From 3D mapping of the firing process to implementation of the EMS (energy management system) “version 4.0”, from the innovative range of REKO burners to the co-generation frontier. The result: efficiency improvements from 90 to 126%, with enormous energy savings in terms of costs and emissions.
According to estimates issued by the IEA (International Energy Agency) World Energy Outlook, the global economy will grow by 150% between now and 2040. This will involve a surge in energy demand, which has already grown by 70% over the last 30 years and is expected grow a further 45% between now and 2030. These figures are obviously of keen interest to the sanitaryware industry, especially as regards the firing process, where major companies are leading the way in developing more efficient, less energy-hungry processes that ultimately have less impact on both the environment and production costs.

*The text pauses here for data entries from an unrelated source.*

-- pv_equiv track=rewrite | github.com/reiniscirpons/freebandlib | freebandlib/words.py | pref_ltof
-- ===== SOURCE A (Python) =====
-- from typing import List, Optional, Tuple, Set, Callable
--
-- OutputLetter = int
--
-- OutputWord = List[OutputLetter]
--
-- def _validate_output_word(word: OutputWord) -> None:
--     if not isinstance(word, list):
--         raise TypeError("the argument must be a list")
--     if not all(lambda x: isinstance(x, int) for x in word):
--         raise TypeError("the argument must be a list of integers")
--
-- def cont(word: OutputWord) -> Set[OutputLetter]:
--     """Return the content of a word.
--
--     Parameters
--     ----------
--     word: OutputWord
--         A word over the output alphabet.
--
--     Returns
--     -------
--     Set[OutputLetter]
--         The set of letters occuring in `word`.
--     """
--     return set(word)
--
-- def pref_ltof(
--     word: OutputWord,
-- ) -> Tuple[Optional[OutputWord], Optional[OutputLetter]]:
--     """Return the prefix and first to occur last letter of a word.
--
--     Either both returned values are `None` or neither is `None`.
--
--     Parameters
--     ----------
--     word: OutputWord
--         A word over the output alphabet.
--
--     Returns
--     -------
--     Optional[OutputWord]
--         The largest prefix of `word` containing one less letter in its content
--         than `word`, or `None` if no such prefix exists.
--     Optional[OutputLetter]
--         The letter after the prefix defined above, or `None` if no such prefix
--         exists.
--     """
--     _validate_output_word(word)
--
--     k = len(cont(word))
--     j = 0
--     seen = set()
--     for i, letter in enumerate(word):
--         if letter not in seen:
--             j += 1
--             if j == k:
--                 return word[:i], letter
--             seen.add(letter)
--     # Only happens if word is the empty word
--     return None, None
-- ===== SOURCE B (Python) =====
-- def pref_ltof(word):
--     # Backward scan: the answer's cut point is the largest index i whose
--     # letter does not occur earlier in the word (the last "new" letter).
--     for i in range(len(word) - 1, -1, -1):
--         if word[i] not in word[:i]:
--             return word[:i], word[i]
--     return None, None
-- ===== Notes on version B (the rewrite author's own statement) =====
-- stated objective: simpler
-- what changed: Replaced A's forward scan with a seen-set, a distinct-letter counter and a precomputed content size by a plain backward scan that returns at the largest index whose letter does not occur earlier in the word; no sets or counters at all.
import Mathlib
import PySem

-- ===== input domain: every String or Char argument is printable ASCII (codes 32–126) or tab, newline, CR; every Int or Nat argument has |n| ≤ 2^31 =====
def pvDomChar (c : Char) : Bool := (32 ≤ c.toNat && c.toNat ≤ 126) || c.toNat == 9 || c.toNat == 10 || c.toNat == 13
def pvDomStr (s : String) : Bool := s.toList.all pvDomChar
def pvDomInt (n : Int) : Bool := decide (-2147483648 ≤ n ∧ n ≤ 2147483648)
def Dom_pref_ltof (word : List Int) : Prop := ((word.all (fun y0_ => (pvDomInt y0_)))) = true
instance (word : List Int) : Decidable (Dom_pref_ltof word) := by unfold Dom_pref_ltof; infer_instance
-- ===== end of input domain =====

-- B replaces A's seen-set/counter forward scan by a plain backward scan for the last
-- first-occurrence index: simpler (no sets, no counters); not claimed faster.


-- ===== PORT A =====
-- _validate_output_word never raises on a list of ints, so it is a no-op here.
-- Loop body: `if letter not in seen: j += 1; if j == k: return word[:i], letter; seen.add(letter)`
def prefGo (word : List Int) (k : Nat) :
    List (Int × Int) → Nat → PySem.Set Int → Option (List Int) × Option Int
  | [], _, _ => (none, none)
  | (i, letter) :: rest, j, seen =>
    if PySem.Set.contains seen letter then prefGo word k rest j seen
    else if j + 1 = k then (some (PySem.List.slice word none (some i)), some letter)
    else prefGo word k rest (j + 1) (PySem.Set.add seen letter)

def pref_ltof (word : List Int) : Option (List Int) × Option Int :=
  let k := (PySem.Set.ofList word).length      -- k = len(cont(word)) = len(set(word))
  prefGo word k (PySem.List.enumerate word 0) 0 PySem.Set.empty

-- ===== PORT B =====
-- `for i in range(len(word)-1, -1, -1): if word[i] not in word[:i]: return word[:i], word[i]`
-- (i is always a valid nonnegative index, so word[i] is getD i 0 and word[:i] is take i — exact here)
def altGo (word : List Int) : Nat → Option (List Int) × Option Int
  | 0 => (none, none)
  | i + 1 =>
    if word.getD i 0 ∈ word.take i then altGo word i
    else (some (word.take i), some (word.getD i 0))

def pref_ltof_alt (word : List Int) : Option (List Int) × Option Int :=
  altGo word word.length

-- ===== PRECONDITION & SPEC =====
def Spec_pref_ltof (word : List Int) (out : Option (List Int) × Option Int) : Prop := out = pref_ltof_alt word
instance (word : List Int) (out : Option (List Int) × Option Int) : Decidable (Spec_pref_ltof word out) := by unfold Spec_pref_ltof; infer_instance

-- ===== CLAIM (what is proved, stated in full; the proofs are below) =====
def Claim_equal_pref_ltof : Prop := ∀ (word : List Int), Dom_pref_ltof word → Spec_pref_ltof word (pref_ltof word)

-- ===== LEMMAS AND PROOFS =====

theorem len_le_update (u : List Int) (s : PySem.Set Int) :
    s.length ≤ (PySem.Set.update s u).length := by
  induction u generalizing s with
  | nil => simp [PySem.Set.update_nil]
  | cons x u ih =>
    rw [PySem.Set.update_cons]
    refine le_trans ?_ (ih (PySem.Set.add s x))
    rw [PySem.Set.add_eq_ite]
    split_ifs <;> simp

theorem len_ofList_mono (p u : List Int) :
    (PySem.Set.ofList p).length ≤ (PySem.Set.ofList (p ++ u)).length := by
  rw [PySem.Set.ofList_append]; exact len_le_update u _

theorem ofList_snoc_mem (p : List Int) (x : Int) (h : x ∈ p) :
    PySem.Set.ofList (p ++ [x]) = PySem.Set.ofList p := by
  rw [PySem.Set.ofList_append_singleton,
      PySem.Set.add_of_mem (by simpa [PySem.Set.mem_ofList] using h)]

theorem ofList_snoc_fresh (p : List Int) (x : Int) (h : x ∉ p) :
    PySem.Set.ofList (p ++ [x]) = PySem.Set.ofList p ++ [x] := by
  rw [PySem.Set.ofList_append_singleton,
      PySem.Set.add_of_not_mem (by simpa [PySem.Set.mem_ofList] using h)]

theorem enumerate_append (xs ys : List Int) (s : Int) :
    PySem.List.enumerate (xs ++ ys) s
      = PySem.List.enumerate xs s ++ PySem.List.enumerate ys (s + xs.length) := by
  induction xs generalizing s with
  | nil => simp [PySem.List.enumerate_nil]
  | cons x xs ih =>
    simp [PySem.List.enumerate_cons, ih (s + 1)]
    ring_nf

theorem enumerate_fst_bounds (w : List Int) (i l : Int)
    (h : (i, l) ∈ PySem.List.enumerate w 0) : 0 ≤ i ∧ i < w.length := by
  have hm : i ∈ (PySem.List.enumerate w 0).map (·.1) := List.mem_map.mpr ⟨(i, l), h, rfl⟩
  rw [PySem.List.map_fst_enumerate] at hm
  have := PySem.List.mem_pyRange_one.mp hm
  omega

-- prefGo only looks at `word` through slices at indices occurring in its worklist
theorem prefGo_word_congr (w1 w2 : List Int) (k : Nat) (u : List (Int × Int))
    (hw : ∀ il ∈ u, PySem.List.slice w1 none (some il.1) = PySem.List.slice w2 none (some il.1)) :
    ∀ (j : Nat) (seen : PySem.Set Int), prefGo w1 k u j seen = prefGo w2 k u j seen := by
  induction u with
  | nil => intro j seen; rfl
  | cons il u ih =>
    intro j seen
    obtain ⟨i, l⟩ := il
    have h1 := hw (i, l) (List.mem_cons_self ..)
    have h2 : ∀ il ∈ u, PySem.List.slice w1 none (some il.1) = PySem.List.slice w2 none (some il.1) :=
      fun il h => hw il (List.mem_cons_of_mem _ h)
    simp only [prefGo]
    split_ifs <;> simp_all [ih h2]

-- while the distinct count of the processed prefix stays below k, prefGo consumes its
-- worklist and just updates (j, seen)
theorem prefGo_pass (word : List Int) (k : Nat) (u : List Int) :
    ∀ (p : List Int) (rest : List (Int × Int)),
      (PySem.Set.ofList (p ++ u)).length < k →
      prefGo word k (PySem.List.enumerate u (p.length : Int) ++ rest)
        (PySem.Set.ofList p).length (PySem.Set.ofList p)
      = prefGo word k rest (PySem.Set.ofList (p ++ u)).length (PySem.Set.ofList (p ++ u)) := by
  induction u with
  | nil => intro p rest _; simp [PySem.List.enumerate_nil]
  | cons x u ih =>
    intro p rest hk
    have hassoc : p ++ x :: u = (p ++ [x]) ++ u := by simp
    rw [hassoc] at hk ⊢
    rw [PySem.List.enumerate_cons]
    simp only [List.cons_append, prefGo]
    have hlen : ((p ++ [x]).length : Int) = (p.length : Int) + 1 := by
      simp [List.length_append]
    by_cases hx : x ∈ p
    · rw [if_pos (by simp [PySem.Set.mem_ofList, hx])]
      have hset := ofList_snoc_mem p x hx
      have := ih (p ++ [x]) rest hk
      rw [hset, hlen] at this
      exact this
    · rw [if_neg (by simp [PySem.Set.mem_ofList, hx])]
      have hset := ofList_snoc_fresh p x hx
      have hlt : (PySem.Set.ofList (p ++ [x])).length < k :=
        lt_of_le_of_lt (len_ofList_mono (p ++ [x]) u) hk
      have hlen1 : (PySem.Set.ofList (p ++ [x])).length = (PySem.Set.ofList p).length + 1 := by
        rw [hset]; simp
    -- the fresh letter cannot hit k while the count stays below k
      rw [if_neg (by omega)]
      have hadd : PySem.Set.add (PySem.Set.ofList p) x = PySem.Set.ofList (p ++ [x]) := by
        rw [hset, PySem.Set.add_of_not_mem (by simpa [PySem.Set.mem_ofList] using hx)]
      have := ih (p ++ [x]) rest hk
      rw [hlen, hlen1] at this
      rw [hadd]
      exact this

This field constitutes the core business of Sacmi–Riedhammer which, thanks to decades of research and unparalleled expertise in the sanitaryware firing field, has developed both a technology and a management system to ensure an efficient firing process. The Riedhammer system has four ‘pillars’: the first, 3D mapping of the firing process (EEE, energy-efficient engineering), which allows detailed 3D simulation of the crucial steps of the production process and the creation – during the development phase – of cutting-edge design solutions for each individual detail.

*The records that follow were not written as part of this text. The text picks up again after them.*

theorem A_toList (text : String) (errors : List (List (String × String))) :
    (polish_text text errors).toList = Acore text.toList := by
  have hitems : PySem.Dict.items (PySem.Dict.ofList
      [("He have", "He has"), ("She have", "She has"), ("It have", "It has"),
       ("recieve", "receive"), ("seperate", "separate"), ("definately", "definitely"),
       ("occured", "occurred"), ("untill", "until")]) =
      [("He have", "He has"), ("She have", "She has"), ("It have", "It has"),
       ("recieve", "receive"), ("seperate", "separate"), ("definately", "definitely"),
       ("occured", "occurred"), ("untill", "until")] := by decide
  simp only [polish_text, hitems, List.foldl]
  simp only [PySem.Str.toList_replace]
  simp [Acore, rep, K1, K2, K3, K4, K5, K6, K7, K8, C1, C2, C3, C4, C5, C6, C7, C8]

-- ===== VERDICT (by name: the statement is the Claim_ definition above) =====
theorem polish_text_spec : Claim_equal_polish_text := by
  intro text errors _hdom hpre
  unfold Spec_polish_text polish_text_alt
  have hgood : Good text.toList := by
    obtain ⟨h1, h2, h3, h4⟩ := hpre
    refine ⟨?_, ?_, ?_, ?_⟩ <;>
      [skip; skip; skip; skip] <;>
      · intro hc
        first
          | exact absurd ((PySem.Str.isIn_iff_infix _ _).mpr hc) (by simp_all)
  have h : (polish_text text errors).toList = polishScan text.toList :=
    (A_toList text errors).trans (main text.toList.length text.toList (le_refl _) hgood)
  rw [← h, String.ofList_toList]
-- pv_equiv track=rewrite | github.com/ChristianSorianoS/Cuenta-letras | P2 E1.py | cuantas_letras
-- ===== SOURCE A (Python) =====
-- def cuantas_letras(datos):
--     total = 0
--     for linea in datos:
--         linea = linea.split()
--         n = 0
--         for palabra in linea:
--             n = n + len(palabra)
--         total=total+n
--     return total
-- ===== SOURCE B (Python) =====
-- def cuantas_letras(datos):
--     total = 0
--     for linea in datos:
--         for ch in linea:
--             if not ch.isspace():
--                 total += 1
--     return total
-- ===== Notes on version B (the rewrite author's own statement) =====
-- stated objective: simpler
-- what changed: B drops the split()-into-words pass and counts non-whitespace characters directly in one character loop per line, using the identity that the sum of split-word lengths equals the number of non-whitespace characters.
import Mathlib
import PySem

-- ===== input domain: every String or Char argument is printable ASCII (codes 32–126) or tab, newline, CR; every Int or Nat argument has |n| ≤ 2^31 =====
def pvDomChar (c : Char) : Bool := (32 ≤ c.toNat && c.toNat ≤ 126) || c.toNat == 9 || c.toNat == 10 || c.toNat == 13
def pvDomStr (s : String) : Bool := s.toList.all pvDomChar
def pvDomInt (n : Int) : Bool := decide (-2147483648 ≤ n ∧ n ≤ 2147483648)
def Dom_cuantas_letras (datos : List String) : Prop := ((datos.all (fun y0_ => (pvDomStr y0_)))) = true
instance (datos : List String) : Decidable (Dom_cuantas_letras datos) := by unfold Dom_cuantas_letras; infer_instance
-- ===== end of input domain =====

-- B replaces the split-into-words pass by a direct count of non-whitespace characters (objective: simpler).

-- ===== PORT A =====
def cuantas_letras (datos : List String) : Int :=
  datos.foldl (fun total linea =>
    let ws := PySem.Str.split₀ linea
    let n := ws.foldl (fun n palabra => n + PySem.Str.len palabra) (0 : Int)
    total + n) 0

-- ===== PORT B =====
def cuantas_letras_alt (datos : List String) : Int :=
  datos.foldl (fun total linea =>
    linea.toList.foldl (fun t ch =>
      if !PySem.Chars.isspace ch then t + 1 else t) total) 0

-- ===== PRECONDITION & SPEC =====
def Spec_cuantas_letras (datos : List String) (out : Int) : Prop := out = cuantas_letras_alt datos
instance (datos : List String) (out : Int) : Decidable (Spec_cuantas_letras datos out) := by unfold Spec_cuantas_letras; infer_instance

-- ===== CLAIM (what is proved, stated in full; the proofs are below) =====
def Claim_equal_cuantas_letras : Prop := ∀ (datos : List String), Dom_cuantas_letras datos → Spec_cuantas_letras datos (cuantas_letras datos)

-- ===== LEMMAS AND PROOFS =====

-- invariant of split₀.go: total word length collected = non-space chars seen
theorem pv_split0_go_sum (s : List Char) : ∀ (cur : List Char) (acc : List (List Char)),
    ((PySem.Chars.split₀.go s cur acc).map List.length).sum
      = (s.filter (fun c => !PySem.Chars.isspace c)).length + cur.length
        + ((acc.map List.length).sum) := by
  induction s with
  | nil =>
    intro cur acc
    simp only [PySem.Chars.split₀.go]
    by_cases h : cur.isEmpty
    · simp [List.isEmpty_iff.mp h]
    · simp [h]
      omega
  | cons c rest ih =>
    intro cur acc
    simp only [PySem.Chars.split₀.go]
    by_cases hs : PySem.Chars.isspace c
    · by_cases h : cur.isEmpty
      · simp [hs, ih, List.isEmpty_iff.mp h]
      · simp [hs, h, ih]
        omega
    · simp [hs, ih]
      omega

theorem pv_split0_sum (cs : List Char) :
    ((PySem.Chars.split₀ cs).map List.length).sum
      = (cs.filter (fun c => !PySem.Chars.isspace c)).length := by
  simpa using pv_split0_go_sum cs [] []

-- A's inner word loop computes the sum of word lengths
theorem pv_innerA (ws : List String) : ∀ (n : Int),
    ws.foldl (fun n palabra => n + PySem.Str.len palabra) n
      = n + (((ws.map String.toList).map List.length).sum : Nat) := by
  induction ws with
  | nil => intro n; simp
  | cons w t ih =>
    intro n
    rw [List.foldl_cons, ih]
    simp [PySem.Str.len]
    ring

-- B's inner char loop counts the non-space characters
theorem pv_innerB (cs : List Char) : ∀ (t : Int),
    cs.foldl (fun t ch => if !PySem.Chars.isspace ch then t + 1 else t) t
      = t + ((cs.filter (fun c => !PySem.Chars.isspace c)).length : Nat) := by
  induction cs with
  | nil => intro t; simp
  | cons c rest ih =>
    intro t
    rw [List.foldl_cons]
    by_cases hs : PySem.Chars.isspace c
    · rw [if_neg (by simp [hs]), ih]
      simp [hs]
    · rw [if_pos (by simp [hs]), ih]
      simp [hs]
      ring

theorem pv_line_eq (total : Int) (linea : String) :
    (total + (PySem.Str.split₀ linea).foldl (fun n p => n + PySem.Str.len p) (0 : Int))
      = linea.toList.foldl (fun t ch => if !PySem.Chars.isspace ch then t + 1 else t) total := by
  rw [pv_innerA, pv_innerB]
  have : ((PySem.Str.split₀ linea).map String.toList).map List.length
      = (PySem.Chars.split₀ linea.toList).map List.length := by
    simp [PySem.Str.split₀, Function.comp, List.map_map]
  rw [this, pv_split0_sum]
  ring

-- ===== VERDICT (by name: the statement is the Claim_ definition above) =====
theorem cuantas_letras_spec : Claim_equal_cuantas_letras := by
  intro datos _
  unfold Spec_cuantas_letras cuantas_letras cuantas_letras_alt
  congr 1
  funext total linea
  exact pv_line_eq total linea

The heart of the solution is the energy management system (EMS), version 4.0 for tunnel kilns. This boosts process energy efficiency by 90% (from 1,260 to just 660 kcal per kg of fired product); on roller hearth kilns that figure can be extended to 126% (just 543 kcal). On an annual basis, then, such benefits give the manufacturer energy savings of hundreds of thousands of Euros and cut consumption-related CO2 emissions by several million kgs. Available also in the 700–Cyber version, the EMS focuses on configuration of the burners; the gas-air mix is electronically controlled and excess heat can be harnessed for use in other stages of the manufacturing process.
Thanks to the development of the REKO burner range, Riedhammer has also considerably reduced the consumption gap between the shuttle and continuous firing processes; on one hand, this has been achieved by optimal use of heat transmission inside a special developed combustion chamber and, on the other, by developing ever-more efficient insulation to minimise heat loss in the shuttle kiln. The fourth and final pillar of the Sacmi-Riedhammer method consists of implementing effective heat recovery systems in the final firing stages when both volumes and temperatures are optimal for being channelled to other manufacturing departments such as drying and spray-drying etc.
The future? Conversion of all excess heat energy into electrical energy with the aid of cogeneration systems. A scenario that the Sacmi Group company Riedhammer is developing every day together with its capacity to engineer the firing process alongside the customer, thus meeting his specific manufacturing needs and achieving optimal system configuration.